> [Directions for this task]:
Show every line of the records below that contains the word "typing".

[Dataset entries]
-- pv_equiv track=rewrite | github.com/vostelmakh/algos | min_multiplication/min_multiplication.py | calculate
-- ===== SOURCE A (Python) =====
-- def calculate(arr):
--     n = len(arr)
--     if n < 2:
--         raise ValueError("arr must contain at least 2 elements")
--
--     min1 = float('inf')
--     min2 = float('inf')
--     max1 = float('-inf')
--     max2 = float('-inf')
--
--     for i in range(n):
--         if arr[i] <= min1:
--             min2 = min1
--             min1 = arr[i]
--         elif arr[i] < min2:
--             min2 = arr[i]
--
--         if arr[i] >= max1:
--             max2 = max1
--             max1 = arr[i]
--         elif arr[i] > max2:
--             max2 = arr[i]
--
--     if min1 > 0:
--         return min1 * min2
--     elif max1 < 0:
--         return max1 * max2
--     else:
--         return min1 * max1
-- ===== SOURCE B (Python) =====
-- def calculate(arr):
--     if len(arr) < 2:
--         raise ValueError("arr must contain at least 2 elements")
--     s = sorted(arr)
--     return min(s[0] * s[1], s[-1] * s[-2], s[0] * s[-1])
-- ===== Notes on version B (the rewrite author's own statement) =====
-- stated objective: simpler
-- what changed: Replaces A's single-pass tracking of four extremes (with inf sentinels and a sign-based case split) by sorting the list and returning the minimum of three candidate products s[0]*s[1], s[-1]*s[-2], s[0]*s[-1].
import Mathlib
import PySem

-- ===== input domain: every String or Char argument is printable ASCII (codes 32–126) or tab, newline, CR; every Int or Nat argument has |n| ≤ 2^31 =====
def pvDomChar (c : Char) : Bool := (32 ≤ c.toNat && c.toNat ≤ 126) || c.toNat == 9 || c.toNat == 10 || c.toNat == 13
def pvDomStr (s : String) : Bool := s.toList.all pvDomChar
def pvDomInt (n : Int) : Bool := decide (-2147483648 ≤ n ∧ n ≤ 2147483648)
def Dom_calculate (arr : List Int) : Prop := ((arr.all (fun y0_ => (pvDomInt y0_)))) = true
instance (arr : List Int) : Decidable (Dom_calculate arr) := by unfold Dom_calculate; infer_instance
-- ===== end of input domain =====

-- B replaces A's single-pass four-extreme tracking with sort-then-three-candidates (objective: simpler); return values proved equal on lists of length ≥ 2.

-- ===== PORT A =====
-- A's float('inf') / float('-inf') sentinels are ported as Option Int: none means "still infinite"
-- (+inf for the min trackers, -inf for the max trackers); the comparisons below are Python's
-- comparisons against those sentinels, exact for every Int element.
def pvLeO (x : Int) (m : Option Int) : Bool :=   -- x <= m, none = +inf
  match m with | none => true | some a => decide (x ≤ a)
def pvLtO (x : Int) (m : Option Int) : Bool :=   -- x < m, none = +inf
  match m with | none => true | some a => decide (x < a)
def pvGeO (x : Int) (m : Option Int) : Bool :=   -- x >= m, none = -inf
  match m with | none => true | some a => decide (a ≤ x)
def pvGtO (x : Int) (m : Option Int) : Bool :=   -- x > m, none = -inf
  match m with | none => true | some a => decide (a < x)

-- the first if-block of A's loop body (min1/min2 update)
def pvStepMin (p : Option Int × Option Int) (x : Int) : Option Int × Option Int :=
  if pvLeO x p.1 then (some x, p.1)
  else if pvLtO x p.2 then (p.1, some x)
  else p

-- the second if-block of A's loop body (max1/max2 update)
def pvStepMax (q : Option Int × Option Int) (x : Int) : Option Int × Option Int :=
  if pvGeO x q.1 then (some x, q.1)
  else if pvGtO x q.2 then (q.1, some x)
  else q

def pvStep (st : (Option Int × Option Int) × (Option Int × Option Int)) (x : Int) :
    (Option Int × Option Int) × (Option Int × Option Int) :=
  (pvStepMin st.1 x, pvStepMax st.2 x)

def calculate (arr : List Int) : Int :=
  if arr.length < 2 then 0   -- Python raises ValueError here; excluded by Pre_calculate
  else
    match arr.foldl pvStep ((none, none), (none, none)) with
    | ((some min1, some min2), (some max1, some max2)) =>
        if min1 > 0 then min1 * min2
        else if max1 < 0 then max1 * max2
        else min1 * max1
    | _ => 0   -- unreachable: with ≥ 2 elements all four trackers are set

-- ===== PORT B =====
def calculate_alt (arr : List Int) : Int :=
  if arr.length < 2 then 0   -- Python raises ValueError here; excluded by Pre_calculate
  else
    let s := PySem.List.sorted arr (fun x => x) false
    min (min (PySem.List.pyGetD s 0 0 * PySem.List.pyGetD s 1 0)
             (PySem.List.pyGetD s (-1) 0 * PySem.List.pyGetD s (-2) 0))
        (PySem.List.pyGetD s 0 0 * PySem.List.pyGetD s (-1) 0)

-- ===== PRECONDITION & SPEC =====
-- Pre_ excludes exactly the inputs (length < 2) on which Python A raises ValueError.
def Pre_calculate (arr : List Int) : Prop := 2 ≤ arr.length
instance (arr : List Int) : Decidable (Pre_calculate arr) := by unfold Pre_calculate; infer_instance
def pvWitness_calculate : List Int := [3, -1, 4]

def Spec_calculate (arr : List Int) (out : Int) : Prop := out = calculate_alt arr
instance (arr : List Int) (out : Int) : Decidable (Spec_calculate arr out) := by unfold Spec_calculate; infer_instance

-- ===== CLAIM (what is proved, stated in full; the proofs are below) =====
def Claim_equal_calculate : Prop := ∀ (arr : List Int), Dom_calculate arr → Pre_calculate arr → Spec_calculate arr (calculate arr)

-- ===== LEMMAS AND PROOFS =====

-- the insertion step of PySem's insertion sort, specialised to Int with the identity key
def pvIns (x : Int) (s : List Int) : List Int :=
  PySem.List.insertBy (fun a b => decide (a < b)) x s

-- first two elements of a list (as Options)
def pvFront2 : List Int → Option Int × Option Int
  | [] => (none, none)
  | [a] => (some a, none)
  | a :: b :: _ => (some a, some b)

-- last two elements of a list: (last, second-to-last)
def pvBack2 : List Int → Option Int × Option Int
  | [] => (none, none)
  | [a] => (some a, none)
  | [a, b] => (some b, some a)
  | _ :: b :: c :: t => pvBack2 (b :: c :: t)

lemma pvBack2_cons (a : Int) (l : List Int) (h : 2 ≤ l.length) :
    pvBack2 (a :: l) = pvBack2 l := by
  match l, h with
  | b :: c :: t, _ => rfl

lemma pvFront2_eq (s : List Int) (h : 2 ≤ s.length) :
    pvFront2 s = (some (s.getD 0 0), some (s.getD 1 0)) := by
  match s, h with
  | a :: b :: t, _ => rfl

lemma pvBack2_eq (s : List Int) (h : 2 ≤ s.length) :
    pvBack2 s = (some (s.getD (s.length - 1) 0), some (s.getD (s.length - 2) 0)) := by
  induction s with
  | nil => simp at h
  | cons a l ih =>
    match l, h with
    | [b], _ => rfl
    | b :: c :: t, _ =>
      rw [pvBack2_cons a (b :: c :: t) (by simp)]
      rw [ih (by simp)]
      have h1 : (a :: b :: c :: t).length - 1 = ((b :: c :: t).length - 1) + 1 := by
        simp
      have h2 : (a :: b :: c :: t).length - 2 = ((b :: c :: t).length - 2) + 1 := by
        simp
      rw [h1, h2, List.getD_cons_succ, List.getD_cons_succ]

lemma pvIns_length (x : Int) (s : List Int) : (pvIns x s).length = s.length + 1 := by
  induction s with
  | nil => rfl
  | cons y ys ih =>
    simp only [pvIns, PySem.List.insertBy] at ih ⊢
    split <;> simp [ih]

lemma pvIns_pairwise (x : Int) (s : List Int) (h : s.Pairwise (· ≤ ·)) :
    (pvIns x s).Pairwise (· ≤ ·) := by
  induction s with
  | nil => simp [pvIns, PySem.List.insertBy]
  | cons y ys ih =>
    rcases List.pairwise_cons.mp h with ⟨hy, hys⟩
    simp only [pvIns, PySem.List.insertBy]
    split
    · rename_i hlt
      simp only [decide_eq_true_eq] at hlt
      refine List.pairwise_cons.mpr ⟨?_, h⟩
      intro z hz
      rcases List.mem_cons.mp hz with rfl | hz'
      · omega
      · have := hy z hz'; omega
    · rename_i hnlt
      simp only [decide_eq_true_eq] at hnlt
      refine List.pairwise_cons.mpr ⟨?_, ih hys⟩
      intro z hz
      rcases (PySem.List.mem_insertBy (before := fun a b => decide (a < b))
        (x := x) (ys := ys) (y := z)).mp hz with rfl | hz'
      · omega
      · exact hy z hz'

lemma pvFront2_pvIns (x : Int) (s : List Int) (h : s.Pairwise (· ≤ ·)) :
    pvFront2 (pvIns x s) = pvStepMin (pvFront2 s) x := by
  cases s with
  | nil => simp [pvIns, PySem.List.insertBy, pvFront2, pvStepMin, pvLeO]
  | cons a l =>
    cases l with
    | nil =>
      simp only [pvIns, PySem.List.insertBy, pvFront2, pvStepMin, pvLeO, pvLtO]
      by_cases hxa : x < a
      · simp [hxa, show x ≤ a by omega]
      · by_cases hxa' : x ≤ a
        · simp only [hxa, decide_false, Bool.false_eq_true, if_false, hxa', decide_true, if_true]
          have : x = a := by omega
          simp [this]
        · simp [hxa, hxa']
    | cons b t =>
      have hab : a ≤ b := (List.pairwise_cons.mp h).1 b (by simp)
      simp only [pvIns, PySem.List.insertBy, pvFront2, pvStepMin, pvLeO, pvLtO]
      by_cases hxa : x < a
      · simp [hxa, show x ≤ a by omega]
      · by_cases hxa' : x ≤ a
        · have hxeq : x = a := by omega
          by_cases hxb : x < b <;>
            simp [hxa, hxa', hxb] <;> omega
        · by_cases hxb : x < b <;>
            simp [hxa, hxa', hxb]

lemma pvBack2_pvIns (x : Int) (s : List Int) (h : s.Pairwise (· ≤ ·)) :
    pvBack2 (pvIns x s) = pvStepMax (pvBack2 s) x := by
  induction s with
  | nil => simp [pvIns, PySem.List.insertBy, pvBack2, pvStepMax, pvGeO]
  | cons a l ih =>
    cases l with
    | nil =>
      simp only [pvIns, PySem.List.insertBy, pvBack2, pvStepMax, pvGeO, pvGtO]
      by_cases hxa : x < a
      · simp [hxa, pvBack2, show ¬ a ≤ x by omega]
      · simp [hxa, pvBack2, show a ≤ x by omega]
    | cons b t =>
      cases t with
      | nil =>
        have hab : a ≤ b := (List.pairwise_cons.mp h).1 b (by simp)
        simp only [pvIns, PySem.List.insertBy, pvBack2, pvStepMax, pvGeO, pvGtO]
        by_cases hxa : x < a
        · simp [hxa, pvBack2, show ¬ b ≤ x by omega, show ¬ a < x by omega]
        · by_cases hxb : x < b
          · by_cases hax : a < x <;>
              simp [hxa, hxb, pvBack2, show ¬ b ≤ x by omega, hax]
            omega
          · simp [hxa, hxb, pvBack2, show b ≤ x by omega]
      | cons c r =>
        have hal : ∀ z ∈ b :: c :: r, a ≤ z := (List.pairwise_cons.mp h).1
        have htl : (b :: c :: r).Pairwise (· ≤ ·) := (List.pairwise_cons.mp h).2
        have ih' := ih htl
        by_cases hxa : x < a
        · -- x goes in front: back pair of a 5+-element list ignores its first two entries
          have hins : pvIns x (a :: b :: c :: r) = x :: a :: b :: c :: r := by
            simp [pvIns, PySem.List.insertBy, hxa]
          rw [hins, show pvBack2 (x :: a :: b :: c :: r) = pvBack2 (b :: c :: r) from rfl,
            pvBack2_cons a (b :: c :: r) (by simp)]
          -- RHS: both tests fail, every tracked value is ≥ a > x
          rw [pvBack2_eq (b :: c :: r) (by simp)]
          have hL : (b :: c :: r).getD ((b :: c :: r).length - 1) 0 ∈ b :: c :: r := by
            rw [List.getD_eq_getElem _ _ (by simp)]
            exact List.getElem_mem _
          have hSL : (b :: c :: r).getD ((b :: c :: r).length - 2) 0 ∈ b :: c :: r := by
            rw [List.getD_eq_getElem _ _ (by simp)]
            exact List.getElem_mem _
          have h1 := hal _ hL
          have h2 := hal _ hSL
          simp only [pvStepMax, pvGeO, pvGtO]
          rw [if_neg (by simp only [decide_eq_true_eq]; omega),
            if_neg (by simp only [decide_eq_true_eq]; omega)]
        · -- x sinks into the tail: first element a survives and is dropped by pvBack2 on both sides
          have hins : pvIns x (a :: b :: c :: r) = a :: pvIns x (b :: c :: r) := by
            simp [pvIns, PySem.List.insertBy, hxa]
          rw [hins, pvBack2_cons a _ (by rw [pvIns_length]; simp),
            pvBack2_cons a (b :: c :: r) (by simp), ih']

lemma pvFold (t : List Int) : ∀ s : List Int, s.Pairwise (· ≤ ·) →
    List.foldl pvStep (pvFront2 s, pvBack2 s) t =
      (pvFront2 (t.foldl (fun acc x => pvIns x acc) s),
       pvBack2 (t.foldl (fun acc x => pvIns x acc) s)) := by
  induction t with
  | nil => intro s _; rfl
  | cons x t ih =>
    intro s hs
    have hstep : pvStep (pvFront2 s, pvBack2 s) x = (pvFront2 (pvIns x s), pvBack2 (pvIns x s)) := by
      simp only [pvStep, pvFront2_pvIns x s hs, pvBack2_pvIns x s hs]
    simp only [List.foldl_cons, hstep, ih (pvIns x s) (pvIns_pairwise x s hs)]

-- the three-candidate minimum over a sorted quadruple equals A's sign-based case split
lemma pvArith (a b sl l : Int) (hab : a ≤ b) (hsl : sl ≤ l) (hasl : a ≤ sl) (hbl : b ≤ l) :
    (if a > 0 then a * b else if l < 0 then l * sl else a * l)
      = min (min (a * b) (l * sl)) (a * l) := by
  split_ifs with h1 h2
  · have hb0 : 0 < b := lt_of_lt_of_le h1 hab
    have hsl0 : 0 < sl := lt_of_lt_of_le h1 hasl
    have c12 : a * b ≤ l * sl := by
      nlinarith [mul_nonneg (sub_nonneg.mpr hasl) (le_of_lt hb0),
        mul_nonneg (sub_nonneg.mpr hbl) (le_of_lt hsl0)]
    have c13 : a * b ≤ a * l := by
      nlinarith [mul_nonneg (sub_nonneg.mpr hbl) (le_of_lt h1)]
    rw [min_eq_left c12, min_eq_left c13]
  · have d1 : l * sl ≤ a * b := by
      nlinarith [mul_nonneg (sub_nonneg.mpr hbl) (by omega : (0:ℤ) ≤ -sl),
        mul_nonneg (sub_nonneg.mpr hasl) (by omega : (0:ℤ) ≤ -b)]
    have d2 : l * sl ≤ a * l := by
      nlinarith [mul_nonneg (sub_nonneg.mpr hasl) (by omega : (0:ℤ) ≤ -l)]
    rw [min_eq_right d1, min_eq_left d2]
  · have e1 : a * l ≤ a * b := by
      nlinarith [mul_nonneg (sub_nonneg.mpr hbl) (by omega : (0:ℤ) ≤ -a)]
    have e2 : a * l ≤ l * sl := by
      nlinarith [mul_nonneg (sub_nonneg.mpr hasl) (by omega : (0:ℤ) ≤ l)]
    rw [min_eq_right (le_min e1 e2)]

--

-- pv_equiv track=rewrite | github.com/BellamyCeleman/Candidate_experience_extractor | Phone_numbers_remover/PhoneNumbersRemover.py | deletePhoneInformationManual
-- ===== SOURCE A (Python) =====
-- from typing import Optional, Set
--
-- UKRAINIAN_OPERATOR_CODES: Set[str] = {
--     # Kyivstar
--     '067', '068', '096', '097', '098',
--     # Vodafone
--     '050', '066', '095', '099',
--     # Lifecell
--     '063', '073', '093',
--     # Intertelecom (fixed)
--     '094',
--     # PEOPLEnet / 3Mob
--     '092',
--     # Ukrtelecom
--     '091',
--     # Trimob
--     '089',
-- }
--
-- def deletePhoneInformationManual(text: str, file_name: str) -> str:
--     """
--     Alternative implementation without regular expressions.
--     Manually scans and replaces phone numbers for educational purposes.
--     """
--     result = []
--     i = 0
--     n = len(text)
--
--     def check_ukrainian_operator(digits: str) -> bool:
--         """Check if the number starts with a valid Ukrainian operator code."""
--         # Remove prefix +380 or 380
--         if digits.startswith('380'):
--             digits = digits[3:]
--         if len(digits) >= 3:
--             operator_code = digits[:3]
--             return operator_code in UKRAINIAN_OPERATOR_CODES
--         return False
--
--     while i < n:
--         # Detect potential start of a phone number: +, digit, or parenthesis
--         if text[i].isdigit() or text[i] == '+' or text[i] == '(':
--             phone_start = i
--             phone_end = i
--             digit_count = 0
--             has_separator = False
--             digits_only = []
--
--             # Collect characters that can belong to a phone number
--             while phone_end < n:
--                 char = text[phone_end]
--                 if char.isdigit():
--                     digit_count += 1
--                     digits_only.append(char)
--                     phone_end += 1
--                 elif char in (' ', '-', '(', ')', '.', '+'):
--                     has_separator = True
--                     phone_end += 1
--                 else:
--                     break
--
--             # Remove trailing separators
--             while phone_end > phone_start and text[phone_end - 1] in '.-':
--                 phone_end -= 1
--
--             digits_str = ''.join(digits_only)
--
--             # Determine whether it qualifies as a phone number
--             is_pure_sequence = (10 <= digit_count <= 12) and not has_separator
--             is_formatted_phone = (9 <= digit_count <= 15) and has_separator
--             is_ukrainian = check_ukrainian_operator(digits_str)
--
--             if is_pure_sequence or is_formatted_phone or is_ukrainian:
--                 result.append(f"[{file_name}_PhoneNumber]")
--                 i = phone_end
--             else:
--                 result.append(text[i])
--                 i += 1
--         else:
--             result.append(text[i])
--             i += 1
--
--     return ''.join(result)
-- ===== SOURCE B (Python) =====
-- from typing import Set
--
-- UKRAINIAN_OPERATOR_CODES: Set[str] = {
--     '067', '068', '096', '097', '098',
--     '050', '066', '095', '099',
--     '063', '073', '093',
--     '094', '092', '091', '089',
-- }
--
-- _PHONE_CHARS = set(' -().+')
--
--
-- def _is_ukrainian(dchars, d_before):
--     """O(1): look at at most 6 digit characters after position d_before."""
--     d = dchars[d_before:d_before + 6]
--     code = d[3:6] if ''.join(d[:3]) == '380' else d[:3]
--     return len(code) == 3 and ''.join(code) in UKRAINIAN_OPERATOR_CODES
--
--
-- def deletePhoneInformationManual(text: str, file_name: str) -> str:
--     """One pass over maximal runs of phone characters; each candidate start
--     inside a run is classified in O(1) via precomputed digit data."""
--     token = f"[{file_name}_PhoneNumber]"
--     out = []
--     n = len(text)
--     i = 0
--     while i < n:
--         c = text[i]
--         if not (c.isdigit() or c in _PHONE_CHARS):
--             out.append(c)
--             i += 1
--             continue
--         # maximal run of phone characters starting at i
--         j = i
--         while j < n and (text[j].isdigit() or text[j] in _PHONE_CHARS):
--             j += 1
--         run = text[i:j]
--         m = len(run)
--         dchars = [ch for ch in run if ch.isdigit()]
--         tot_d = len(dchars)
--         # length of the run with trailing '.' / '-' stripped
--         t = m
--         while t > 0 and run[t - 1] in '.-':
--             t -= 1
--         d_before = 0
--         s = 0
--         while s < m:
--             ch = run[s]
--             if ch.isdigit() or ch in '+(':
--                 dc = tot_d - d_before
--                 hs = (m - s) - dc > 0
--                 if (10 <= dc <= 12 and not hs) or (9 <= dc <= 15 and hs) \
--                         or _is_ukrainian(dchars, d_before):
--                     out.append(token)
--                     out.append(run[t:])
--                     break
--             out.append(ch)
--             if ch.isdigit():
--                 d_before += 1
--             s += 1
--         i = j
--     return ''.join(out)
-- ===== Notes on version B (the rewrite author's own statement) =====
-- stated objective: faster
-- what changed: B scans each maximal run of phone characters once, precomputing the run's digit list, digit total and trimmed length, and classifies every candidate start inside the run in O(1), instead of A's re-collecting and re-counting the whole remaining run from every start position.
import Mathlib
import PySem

> [The answer]:
-- from typing import Optional, Set
-- from typing import Set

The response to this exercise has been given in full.